Discover before installing

patterns find backend --language typescript --runtime node
patterns inspect vertical-slice-use-case
patterns inspect owner/repo/subdir#commit --json

find preserves server relevance and supports category, target, language, framework, and runtime filters. inspect resolves catalog entries at their indexed commit and prints the complete manifest, relationships, guide index, boundaries, isolations, and a pinned install command.

Safety model

Bundles, Git repositories, catalog responses, and existing project files are untrusted. Installs are size-bounded and staged before replacement; managed files are written transactionally; external symlinks and ref traversal are rejected. Publishing sends GitHub credentials only to the canonical HTTPS catalog. A custom catalog requires HTTPS and PATTERNS_ALLOW_CUSTOM_AUTH=1 before credentials are sent.

The extract flow

scan → detect → grill → emit turns an existing repo into a publishable pattern. It is driven by the extract Agent Skill (skills/extract/) — the agent reads the repo directly and that understanding is authoritative; the CLI verbs are optional deterministic accelerators it may invoke. detect enforces the boundaries you grilled, declared in patterns.yaml.

Each pattern declares a scope: internal (a house pattern — domain-rich, to keep one codebase consistent) or shareable (domain-agnostic — roles and shapes only, safe to distribute). The skill asks which up front; publish accepts only a shareable pattern (--force to override) and is authenticated — it sends your GitHub token (gh auth token / GITHUB_TOKEN) so the index can verify you have push access to the repo before registering it, and reserves each pattern name first-claim to its owner.

The consume flow

Installing a pattern isn't enough — your agent has to follow it. So patterns add (and update/remove/sync) also wires the consume Agent Skill (skills/consume/) into the repo: it copies the skill to .claude/skills/consume/ and writes a managed # Project patterns block — the consume skill, when to follow it, and the installed patterns — into every agent-instruction file it supports: AGENTS.md, CLAUDE.md, .cursor/rules/patterns.mdc, and .github/copilot-instructions.md.
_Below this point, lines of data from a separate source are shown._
-- pv_equiv track=rewrite | github.com/pianistprogrammer/ABC2VEC | abc2vec_package/abc2vec/tokenizer/patchifier.py | split_into_bars
-- ===== SOURCE A (Python) =====
-- from typing import Dict, List
--
-- def split_into_bars(abc_body: str) -> List[str]:
--     """
--     Split ABC body into individual bars.
--
--     Handles various bar separators in ABC notation:
--     - |  (single bar line)
--     - |: (repeat start)
--     - :| (repeat end)
--     - || (double bar line)
--     - [| and |] (thick bar lines)
--
--     Args:
--         abc_body: ABC notation body (without headers)
--
--     Returns:
--         List of bar strings
--     """
--     body = abc_body.strip()
--     bars = []
--     current_bar = []
--     i = 0
--
--     while i < len(body):
--         ch = body[i]
--
--         if ch == "|":
--             # Save current bar if non-empty
--             bar_str = "".join(current_bar).strip()
--             if bar_str:
--                 bars.append(bar_str)
--             current_bar = []
--
--             # Skip multi-character barlines (|:, |], etc.)
--             if i + 1 < len(body) and body[i + 1] in ":|]":
--                 i += 2
--                 continue
--
--         elif ch == ":" and i + 1 < len(body) and body[i + 1] == "|":
--             # Handle :| repeat ending
--             bar_str = "".join(current_bar).strip()
--             if bar_str:
--                 bars.append(bar_str)
--             current_bar = []
--             i += 2
--             continue
--
--         else:
--             current_bar.append(ch)
--
--         i += 1
--
--     # Don't forget the last bar
--     bar_str = "".join(current_bar).strip()
--     if bar_str:
--         bars.append(bar_str)
--
--     return bars
-- ===== SOURCE B (Python) =====
-- from typing import List
--
--
-- def split_into_bars(abc_body: str) -> List[str]:
--     """Split ABC body into bars: repeatedly partition on '|', classifying the
--     barline by one char of lookbehind (':|') or lookahead ('|:', '||', '|]'),
--     then strip and drop empty pieces."""
--     segments = []
--     rest = abc_body.strip()
--     while True:
--         piece, sep, rest = rest.partition("|")
--         if not sep:
--             segments.append(piece)
--             break
--         if piece.endswith(":"):
--             segments.append(piece[:-1])          # ':|' repeat-end barline
--         else:
--             segments.append(piece)
--             if rest[:1] in (":", "|", "]"):      # '|:', '||' or '|]' barline
--                 rest = rest[1:]
--     return [bar for bar in map(str.strip, segments) if bar]
-- ===== Notes on version B (the rewrite author's own statement) =====
-- stated objective: faster
-- what changed: Replaces A's char-by-char index state machine (current_bar accumulator, manual i += 2 skipping) with repeated str.partition on the bar character, classifying each barline by one char of lookbehind or lookahead, followed by a strip-and-filter comprehension over the pieces; partition scans in C so the Python-level loop runs once per bar instead of once per char.
import Mathlib
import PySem

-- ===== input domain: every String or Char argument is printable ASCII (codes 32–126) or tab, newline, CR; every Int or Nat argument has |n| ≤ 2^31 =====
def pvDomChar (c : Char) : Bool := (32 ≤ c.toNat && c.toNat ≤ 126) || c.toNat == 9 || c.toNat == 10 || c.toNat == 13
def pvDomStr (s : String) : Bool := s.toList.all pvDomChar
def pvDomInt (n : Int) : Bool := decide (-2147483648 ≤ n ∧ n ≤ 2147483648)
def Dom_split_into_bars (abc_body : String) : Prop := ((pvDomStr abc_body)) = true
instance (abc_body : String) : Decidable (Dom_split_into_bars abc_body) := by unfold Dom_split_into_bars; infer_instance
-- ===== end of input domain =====

-- B replaces A's char-by-char index scanner (current_bar accumulator, manual i += 2
-- skipping) by repeated partition at the next '|', classifying the barline with one
-- char of lookbehind/lookahead, followed by a strip-and-filter pass over the pieces.

-- ===== PORT A =====
-- A's while loop over index i, carrying current_bar and bars; advancing i by 1 or 2
-- becomes consuming one or two chars of the remaining list.
def splitA_loop : List Char → List Char → List String → List String
  | [], cur, bars =>
      let s := PySem.Str.strip (String.ofList cur)
      if s = "" then bars else bars ++ [s]
  | c :: rest, cur, bars =>
      if c = '|' then
        let s := PySem.Str.strip (String.ofList cur)
        let bars' := if s = "" then bars else bars ++ [s]
        match rest with
        | d :: rest' =>
            if d = ':' ∨ d = '|' ∨ d = ']' then splitA_loop rest' [] bars'
            else splitA_loop (d :: rest') [] bars'
        | [] => splitA_loop [] [] bars'
      else if h : c = ':' ∧ rest.head? = some '|' then
        let s := PySem.Str.strip (String.ofList cur)
        let bars' := if s = "" then bars else bars ++ [s]
        splitA_loop rest.tail [] bars'
      else
        splitA_loop rest (cur ++ [c]) bars
  termination_by cs _ _ => cs.length
  decreasing_by
    all_goals simp

def split_into_bars (abc_body : String) : List String :=
  splitA_loop (PySem.Str.strip abc_body).toList [] []

-- ===== PORT B =====
-- piece, sep, rest = rest.partition("|")  ↦  takeWhile / dropWhile at the first '|';
-- 'piece.endswith(":")' ↦ getLast?, 'rest[:1] in (":","|","]")' ↦ head? tests.
def segsB (cs : List Char) : List (List Char) :=
  let piece := cs.takeWhile (· ≠ '|')
  let drop := cs.dropWhile (· ≠ '|')
  if hd : drop.isEmpty then [piece]
  else if piece.getLast? = some ':' then
    piece.dropLast :: segsB drop.tail
  else if drop.tail.head? = some ':' ∨ drop.tail.head? = some '|' ∨ drop.tail.head? = some ']' then
    piece :: segsB drop.tail.tail
  else
    piece :: segsB drop.tail
  termination_by cs.length
  decreasing_by
    all_goals
      have hs := List.length_dropWhile_le (p := (· ≠ '|')) (l := cs)
      simp [List.isEmpty_iff] at hd
      rcases h' : cs.dropWhile (· ≠ '|') with _ | ⟨x, xs⟩
      · exact absurd h' hd
      all_goals (rw [h'] at hs; simp [List.length_tail] at hs ⊢ <;> omega)

def split_into_bars_alt (abc_body : String) : List String :=
  ((segsB (PySem.Str.strip abc_body).toList).map
      (fun p => PySem.Str.strip (String.ofList p))).filter (· ≠ "")

-- ===== PRECONDITION & SPEC =====
def Spec_split_into_bars (abc_body : String) (out : List String) : Prop := out = split_into_bars_alt abc_body
instance (abc_body : String) (out : List String) : Decidable (Spec_split_into_bars abc_body out) := by unfold Spec_split_into_bars; infer_instance

-- ===== CLAIM (what is proved, stated in full; the proofs are below) =====
def Claim_equal_split_into_bars : Prop := ∀ (abc_body : String), Dom_split_into_bars abc_body → Spec_split_into_bars abc_body (split_into_bars abc_body)

-- ===== LEMMAS AND PROOFS =====

-- strip each piece and keep the non-empty ones (the list comprehension of Source B)
def pvPost (ss : List (List Char)) : List String :=
  (ss.map (fun p => PySem.Str.strip (String.ofList p))).filter (· ≠ "")

-- prepend pending content to the first piece
def pvConsFirst (cur : List Char) : List (List Char) → List (List Char)
  | [] => [cur]
  | s :: t => (cur ++ s) :: t

theorem pvPost_cons (p : List Char) (ss : List (List Char)) :
    pvPost (p :: ss) =
      (if PySem.Str.strip (String.ofList p) = "" then []
       else [PySem.Str.strip (String.ofList p)]) ++ pvPost ss := by
  by_cases h : PySem.Str.strip (String.ofList p) = "" <;> simp [pvPost, h]

theorem pvPost_consFirst_nil (ss : List (List Char)) :
    pvPost (pvConsFirst [] ss) = pvPost ss := by
  cases ss with
  | nil => simp [pvConsFirst, pvPost]; decide
  | cons s t => simp [pvConsFirst]

theorem pvConsFirst_consFirst (cur : List Char) (c : Char) (ss : List (List Char)) :
    pvConsFirst cur (pvConsFirst [c] ss) = pvConsFirst (cur ++ [c]) ss := by
  cases ss <;> simp [pvConsFirst]

theorem segsB_nil : segsB [] = [[]] := by rw [segsB]; simp

theorem segsB_bar_nil : segsB ['|'] = [[], []] := by
  rw [segsB]; simp [List.dropWhile]; rw [segsB]; simp

theorem segsB_bar_cons_skip (d : Char) (r : List Char) (hd : d = ':' ∨ d = '|' ∨ d = ']') :
    segsB ('|' :: d :: r) = [] :: segsB r := by
  rw [segsB]; simp [List.dropWhile]; rcases hd with h | h | h <;> simp [h]

theorem segsB_bar_cons_noskip (d : Char) (r : List Char) (hd : ¬(d = ':' ∨ d = '|' ∨ d = ']')) :
    segsB ('|' :: d :: r) = [] :: segsB (d :: r) := by
  rw [segsB]; simp [List.dropWhile]
  push_neg at hd
  simp [hd]

theorem segsB_colon_bar (r : List Char) : segsB (':' :: '|' :: r) = [] :: segsB r := by
  rw [segsB]; simp [List.dropWhile, List.takeWhile]

theorem segsB_cons_content (c : Char) (t : List Char) (hc : c ≠ '|')
    (hct : ¬(c = ':' ∧ t.head? = some '|')) :
    segsB (c :: t) = pvConsFirst [c] (segsB t) := by
  have hp : (fun x => decide (x ≠ '|')) c = true := by simp [hc]
  conv_lhs => rw [segsB]
  conv_rhs => rw [segsB]
  rw [List.takeWhile_cons_of_pos (p := fun x => decide (x ≠ '|')) hp,
     List.dropWhile_cons_of_pos (p := fun x => decide (x ≠ '|')) hp]
  by_cases hde : (t.dropWhile (· ≠ '|')).isEmpty
  · simp only [dif_pos hde]
    simp [pvConsFirst]
  · simp only [dif_neg hde]
    rcases htw : t.takeWhile (· ≠ '|') with _ | ⟨a, tw⟩
    · have ht : t.head? = some '|' := by
        rcases t with _ | ⟨x, xs⟩
        · simp at hde
        · simp [List.takeWhile_cons] at htw
          by_cases hx : x = '|'
          · simp [hx]
          · simp [hx] at htw
      have hcc : c ≠ ':' := fun h => hct ⟨h, ht⟩
      have e1 : ¬(([c] : List Char).getLast? = some ':') := by simp [hcc]
      have e2 : ¬(([] : List Char).getLast? = some ':') := by simp
      rw [if_neg e1, if_neg e2]
      split_ifs <;> simp [pvConsFirst]
    · by_cases hcol : (a :: tw).getLast? = some ':'
      · have hyes : (c :: a :: tw).getLast? = some ':' := by simpa using hcol
        rw [if_pos hyes, if_pos hcol]
        simp [pvConsFirst]
      · have hno : ¬(c :: a :: tw).getLast? = some ':' := by simpa using hcol
        rw [if_neg hno, if_neg hcol]
        split_ifs <;> simp [pvConsFirst]

theorem pvLoop_eq (n : Nat) : ∀ (cs : List Char), cs.length ≤ n →
    ∀ (cur : List Char) (bars : List String),
    (cur.getLast? = some ':' → cs.head? ≠ some '|') →
    splitA_loop cs cur bars = bars ++ pvPost (pvConsFirst cur (segsB cs)) := by
  induction n with
  | zero =>
    intro cs hlen cur bars _
    have : cs = [] := by cases cs <;> simp_all
    subst this
    rw [splitA_loop, segsB_nil]
    simp only [pvConsFirst, List.append_nil, pvPost_cons]
    split_ifs <;> simp [pvPost]
  | succ n ih =>
    intro cs hlen cur bars hside
    cases cs with
    | nil =>
      rw [splitA_loop, segsB_nil]
      simp only [pvConsFirst, List.append_nil, pvPost_cons]
      split_ifs <;> simp [pvPost]
    | cons c t =>
      rw [splitA_loop]
      by_cases hc : c = '|'
      · subst hc
        rw [if_pos rfl]
        dsimp only
        cases t with
        | nil =>
          rw [segsB_bar_nil]
          rw [ih [] (by simp) [] _ (by simp)]
          rw [segsB_nil]
          simp only [pvConsFirst, List.nil_append, List.append_nil, pvPost_cons]
          split_ifs <;> simp [pvPost]
        | cons d r =>
          by_cases hd3 : d = ':' ∨ d = '|' ∨ d = ']'
          · have hdd : (decide (d = ':') || decide (d = '|') || decide (d = ']')) = true := by
              rcases hd3 with h | h | h <;> simp [h]
            rw [segsB_bar_cons_skip d r hd3]
            simp only [hd3, if_true]
            rw [ih r (by simp at hlen ⊢; omega) [] _ (by simp)]
            rw [pvPost_consFirst_nil]
            simp only [pvConsFirst, List.nil_append, List.append_nil, pvPost_cons]
            split_ifs <;> simp
          · rw [segsB_bar_cons_noskip d r hd3]
            simp only [hd3, if_false]
            rw [ih (d :: r) (by simp at hlen ⊢; omega) [] _ (by simp)]
            rw [pvPost_consFirst_nil]
            simp only [pvConsFirst, List.nil_append, List.append_nil, pvPost_cons]
            split_ifs <;> simp
      · rw [if_neg hc]
        by_cases hcb : c = ':' ∧ t.head? = some '|'
        · rw [dif_pos hcb]
          obtain ⟨hc2, ht⟩ := hcb
          subst hc2
          cases t with
          | nil => simp at ht
          | cons x r =>
            have hx : x = '|' := by simpa using ht
            subst hx
            simp only [List.tail_cons]
            rw [segsB_colon_bar]
            rw [ih r (by simp at hlen ⊢; omega) [] _ (by simp)]
            rw [pvPost_consFirst_nil]
            simp only [pvConsFirst, List.nil_append, List.append_nil, pvPost_cons]
            split_ifs <;> simp
        · rw [dif_neg hcb]
          have hside' : (cur ++ [c]).getLast? = some ':' → t.head? ≠ some '|' := by
            intro hlast
            have : c = ':' := by simpa using hlast
            intro ht
            exact hcb ⟨this, ht⟩
          rw [ih t (by simp at hlen ⊢; omega) (cur ++ [c]) bars hside']
          rw [segsB_cons_content c t hc hcb, pvConsFirst_consFirst]

-- ===== VERDICT (by name: the statement is the Claim_ definition above) =====
theorem split_into_bars_spec : Claim_equal_split_into_bars := by
  intro s _
  unfold Spec_split_into_bars split_into_bars split_into_bars_alt
  rw [pvLoop_eq ((PySem.Str.strip s).toList.length) _ le_rfl [] [] (by simp)]
  rw [pvPost_consFirst_nil]
  rfl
The skill is generic and auto-invocable: whenever an agent places code in a repo with installed patterns, it reads the relevant patterns.yaml first, opens only the doc it needs (progressive disclosure), and respects the declared boundaries — so new code lands where the architecture says. Each block is marker-delimited and create-if-missing, so anything you write outside the markers is preserved.

To verify code actually respects the installed patterns, run patterns check: it unions every installed pattern's declared boundaries and fails (non-zero exit) on a forbidden import, so it works as a pre-commit hook or CI gate. Deterministic and LLM-free.

To wire (or re-wire) a repo without installing a pattern, run patterns sync (or ./skill.sh [dir]). Installs are descriptive only — your src/ is never touched.